Heap refers to the memory space used to store objects dynamically (that is, when executing programs).And this object, inIn object-oriented programming, it refers to "things with attributes and behavior", However inIn the GC world, objects represent "a collection of data used by applications". Specific to the Java heap, it is a memory area shared by all threads and is created when the virtual machine is started. The sole purpose of this memory area is to store object instances, where almost all object instances are allocated memory. (The object instance here can be understood as the aforementioned object, because not only Java has automatic GC, but also Python, JavaScript and other languages, so in a broad sense, the object is a better expression, of course, Java array is also allocated On the heap).

 

Second, the evaluation criteria of the GC algorithm

The evaluation criteria of the GC algorithm are mainly the following 4 points:

1. Throughput: The processing capacity per unit time.

2. Maximum pause time: Time required to suspend program execution due to GC execution.

3. Heap usage efficiency: Fish and bear's paws can't have both. Heap utilization efficiency and throughput, and maximum pause time cannot be satisfied at the same time. That is, the larger the available heap, the faster the GC runs; on the contrary, if you want to use the limited heap, the longer the GC takes.

4. Locality of access: In the hierarchical structure of memory, we know that the more high-speed access memory capacity will be smaller (for details, please refer to the memory article I wrote). Due to the locality principle of the program, putting frequently used data closer to the heap can improve the efficiency of the program.

3. Accessibility

The so-called reachability is to use a series of objects called "GC Roots" as the starting point, and start searching downward from these nodes. The path that the search takes is called a reference chain. When an object is connected to GC Roots without any reference chain ( In the words of graph theory, when GC Roots reach this object is unreachable, it means that this object is not available. As shown in the figure below, ABC is reachable and DE is unreachable.

What about GC Roots? Taking Java as an example, there are the following:

1. Objects referenced in the stack (local variable table in the stack frame).

2. Static members in the method area.

3. Objects (global variables) referenced by constants in the method area.

4. The object referenced by JNI (general Native method) in the local method stack.

Note: The first and fourth types refer to the local variable table of the method. The second expression means more clearly. The third type mainly refers to the constant value declared as final.

Four, reference counting method

1. What is reference counting?

The so-called reference counting method is to give each object a reference counter. Whenever there is a reference to it, the counter will increase by 1. When the reference is invalid, the value of the counter will decrease by 1. The value of the counter is 0 at any time. The object cannot be used anymore.

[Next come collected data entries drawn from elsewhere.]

-- pv_equiv track=rewrite | github.com/lucianoscarpaci/Technical-Interview-Prep | Unit11/PartB/p1.py | nearest_zombie
-- ===== SOURCE A (Python) =====
-- from collections import deque
--
-- def next_moves(position, grid, visited):
--     row, col = position
--     rows, cols = len(grid), len(grid[0])
--
--     directions = [(-1, 0), (1, 0), (0, -1), (0, 1)]  # Up, Down, Left, Right
--     valid_moves = []
--
--     for d_row, d_col in directions:
--         new_row, new_col = row + d_row, col + d_col
--         if (
--             0 <= new_row < rows
--             and 0 <= new_col < cols
--             and not visited[new_row][new_col]
--         ):
--             valid_moves.append((new_row, new_col))
--
--     return valid_moves
--
-- def nearest_zombie(grid):
--     m, n = len(grid), len(grid[0])
--
--     distances = [[-1 for _ in range(n)] for _ in range(m)]
--
--     queue = deque()
--     visited = [[False for _ in range(n)] for _ in range(m)]
--     # Start BFS from all zombies
--     for row in range(m):
--         for col in range(n):
--             if grid[row][col] == 0:
--                 queue.append((row, col))
--                 visited[row][col] = True
--                 distances[row][col] = 0
--
--     while queue:
--         current = queue.popleft()
--         for move in next_moves(current, grid, visited):
--             visited[move[0]][move[1]] = True
--             distances[move[0]][move[1]] = distances[current[0]][current[1]] + 1
--             queue.append(move)
--     return distances
-- ===== SOURCE B (Python) =====
-- def nearest_zombie(grid):
--     m, n = len(grid), len(grid[0])
--     zeros = [(r, c) for r in range(m) for c in range(n) if grid[r][c] == 0]
--     return [[min((abs(i - r) + abs(j - c) for r, c in zeros), default=-1)
--              for j in range(n)]
--             for i in range(m)]
-- ===== Notes on version B (the rewrite author's own statement) =====
-- stated objective: alternative
-- what changed: Replaces the multi-source BFS (deque + visited + distance mutation) by a per-cell closed form: since the grid has no obstacles, the BFS distance to the nearest 0 is exactly the minimum Manhattan distance over all 0-cells, computed directly (-1 when there is no 0).
import Mathlib
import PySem

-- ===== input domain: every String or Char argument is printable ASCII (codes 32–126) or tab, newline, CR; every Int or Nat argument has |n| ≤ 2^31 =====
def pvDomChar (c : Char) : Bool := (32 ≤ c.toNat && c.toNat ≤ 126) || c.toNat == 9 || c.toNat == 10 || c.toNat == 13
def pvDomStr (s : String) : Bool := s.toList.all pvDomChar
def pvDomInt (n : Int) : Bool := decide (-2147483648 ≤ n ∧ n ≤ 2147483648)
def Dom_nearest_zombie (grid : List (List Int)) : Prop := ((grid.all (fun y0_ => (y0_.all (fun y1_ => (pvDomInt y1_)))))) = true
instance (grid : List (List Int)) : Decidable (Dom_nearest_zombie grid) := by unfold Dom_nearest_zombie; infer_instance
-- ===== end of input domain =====

-- B replaces A's multi-source BFS (queue + visited + distance mutation) by a per-cell closed form:
-- with no obstacles the BFS distance to the nearest 0 is exactly the minimum Manhattan distance to a 0
-- (objective: alternative/simpler; not faster). Equality is about return values; neither mutates its argument.

-- ===== PORT A =====
-- 2D read/write helpers shared by both ports (Python's g[i][j] and g[i][j] = x on in-range indices)
def pvGet2I (g : List (List Int)) (i j : Nat) : Int := (g.getD i []).getD j 0
def pvGet2B (v : List (List Bool)) (i j : Nat) : Bool := (v.getD i []).getD j false
def pvSet2I (g : List (List Int)) (i j : Nat) (x : Int) : List (List Int) :=
  g.set i ((g.getD i []).set j x)
def pvSet2B (v : List (List Bool)) (i j : Nat) (x : Bool) : List (List Bool) :=
  v.set i ((v.getD i []).set j x)

-- Python's next_moves: scan the four directions, keep in-range unvisited neighbours
def next_moves (position : Nat × Nat) (grid : List (List Int))
    (visited : List (List Bool)) : List (Nat × Nat) :=
  let rows : Nat := grid.length
  let cols : Nat := (grid.headD []).length
  let dirs : List (Int × Int) := [(-1, 0), (1, 0), (0, -1), (0, 1)]
  dirs.foldl (fun acc d =>
    let nr : Int := (position.1 : Int) + d.1
    let nc : Int := (position.2 : Int) + d.2
    if 0 ≤ nr ∧ nr < (rows : Int) ∧ 0 ≤ nc ∧ nc < (cols : Int) ∧
        pvGet2B visited nr.toNat nc.toNat = false
    then acc ++ [(nr.toNat, nc.toNat)] else acc) []

-- the two seeding double loops (queue, visited, distances evolve together)
def pvSeed (grid : List (List Int)) (m n : Nat) :
    List (Nat × Nat) × List (List Bool) × List (List Int) :=
  (List.range m).foldl (fun st row =>
    (List.range n).foldl (fun st col =>
      if pvGet2I grid row col = 0 then
        (st.1 ++ [(row, col)], pvSet2B st.2.1 row col true, pvSet2I st.2.2 row col 0)
      else st) st)
    ([], (List.range m).map (fun _ => (List.range n).map (fun _ => false)),
         (List.range m).map (fun _ => (List.range n).map (fun _ => (-1 : Int))))

-- the while-queue loop; fuel only makes the recursion structural, the proofs show it never runs out
def pvBfs (grid : List (List Int)) :
    Nat → List (Nat × Nat) → List (List Bool) → List (List Int) → List (List Int)
  | 0, _, _, d => d
  | _ + 1, [], _, d => d
  | fuel + 1, cur :: rest, v, d =>
    let st := (next_moves cur grid v).foldl
      (fun (st : List (List Bool) × List (List Int) × List (Nat × Nat)) mv =>
        (pvSet2B st.1 mv.1 mv.2 true,
         pvSet2I st.2.1 mv.1 mv.2 (pvGet2I st.2.1 cur.1 cur.2 + 1),
         st.2.2 ++ [mv])) (v, d, rest)
    pvBfs grid fuel st.2.2 st.1 st.2.1

def nearest_zombie (grid : List (List Int)) : List (List Int) :=
  let m := grid.length
  let n := (grid.headD []).length
  let s := pvSeed grid m n
  pvBfs grid (s.1.length + m * n + 1) s.1 s.2.1 s.2.2

-- ===== PORT B =====
-- Source B: zeros = [(r,c) for r in range(m) for c in range(n) if grid[r][c]==0]
def pvZeros (grid : List (List Int)) : List (Nat × Nat) :=
  (List.range grid.length).flatMap (fun r =>
    (((List.range (grid.headD []).length).filter (fun c => pvGet2I grid r c = 0)).map
      (fun c => (r, c))))

-- abs(i - r) + abs(j - c)
def pvManh (i j : Nat) (z : Nat × Nat) : Int :=
  |(i : Int) - (z.1 : Int)| + |(j : Int) - (z.2 : Int)|

-- min(gen, default=-1)
def pvNearest (grid : List (List Int)) (i j : Nat) : Int :=
  PySem.List.minD ((pvZeros grid).map (pvManh i j)) (fun x => x) (-1)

This reference counting method is not used by Java, but Python does use it. And the most primitive reference counting method does not use GC Roots.

2. Advantages

<1> Instant garbage collection: In this method, each object always knows whether it has been referenced. When the value of the reference is 0, the object can immediately link itself to the free list as free space.

<2> The maximum pause time is short.

<3> No need to look along the pointer

3. Disadvantages

<1> Counter value increase and decrease processing is very heavy

<2> The calculator needs a lot of space.

<3> Implementation is cumbersome.

<4> Circular references cannot be recovered.

Five, mark-clear algorithm

1. What is a mark-and-sweep algorithm?

The algorithm is divided into two stages, marking and clearing. Marking is the stage of marking all active objects; clearing is the stage of recycling objects that have not been marked. As shown below.

  1. advantage

<1> Simple implementation

<2>Compatible with conservative GC algorithm (conservative GC will be introduced later)

3. Disadvantages

<1> Fragmentation: As shown in the above figure, the refined blocks will be generated during the recycling process. To the back, even if the total size of the blocks in the heap is enough, but because the blocks are too small to allocate .

<2> Allocation speed: Because the blocks are not continuous, each block must traverse the free linked list to find a sufficiently large block, resulting in a waste of time.

<3> Not compatible with copy-on-write technology: the so-called copy-on-write is when fork, the memory space is only referenced and not copied, only when the data of the process changes, the data will be copied to the memory space of the process. In this way, when the memory data in the two processes are the same, a lot of memory space can be saved. For the mark-clear algorithm, each of its objects has a flag bit to indicate whether it is marked. Each time the mark-clear algorithm is run, the referenced object will be marked. This only changes the mark bit. , It will also become the change of the object data, which leads to the copy process of copy-on-write, which is contrary to the original intention of copy-on-write.

Six, copy algorithm

1. What is the replication algorithm?

The replication algorithm is to divide the memory space into two blocks according to capacity. When this piece of memory is used up, copy the surviving objects to another piece, and then clean up the used piece at a time. In this way, each half of the memory is reclaimed. When allocating memory, there is no need to consider complicated situations such as memory fragmentation. Just move the pointer on the top of the heap and allocate memory in order, which is simple to implement and efficient to run.

  1. advantage

<1>Excellent throughput.

<2> High-speed distribution can be achieved: the replication algorithm does not use idle linked lists. This is because the partition is a continuous memory space. Therefore, to call the size of the partition, only the size of the partition is not smaller than the requested size, and the pointer can be allocated.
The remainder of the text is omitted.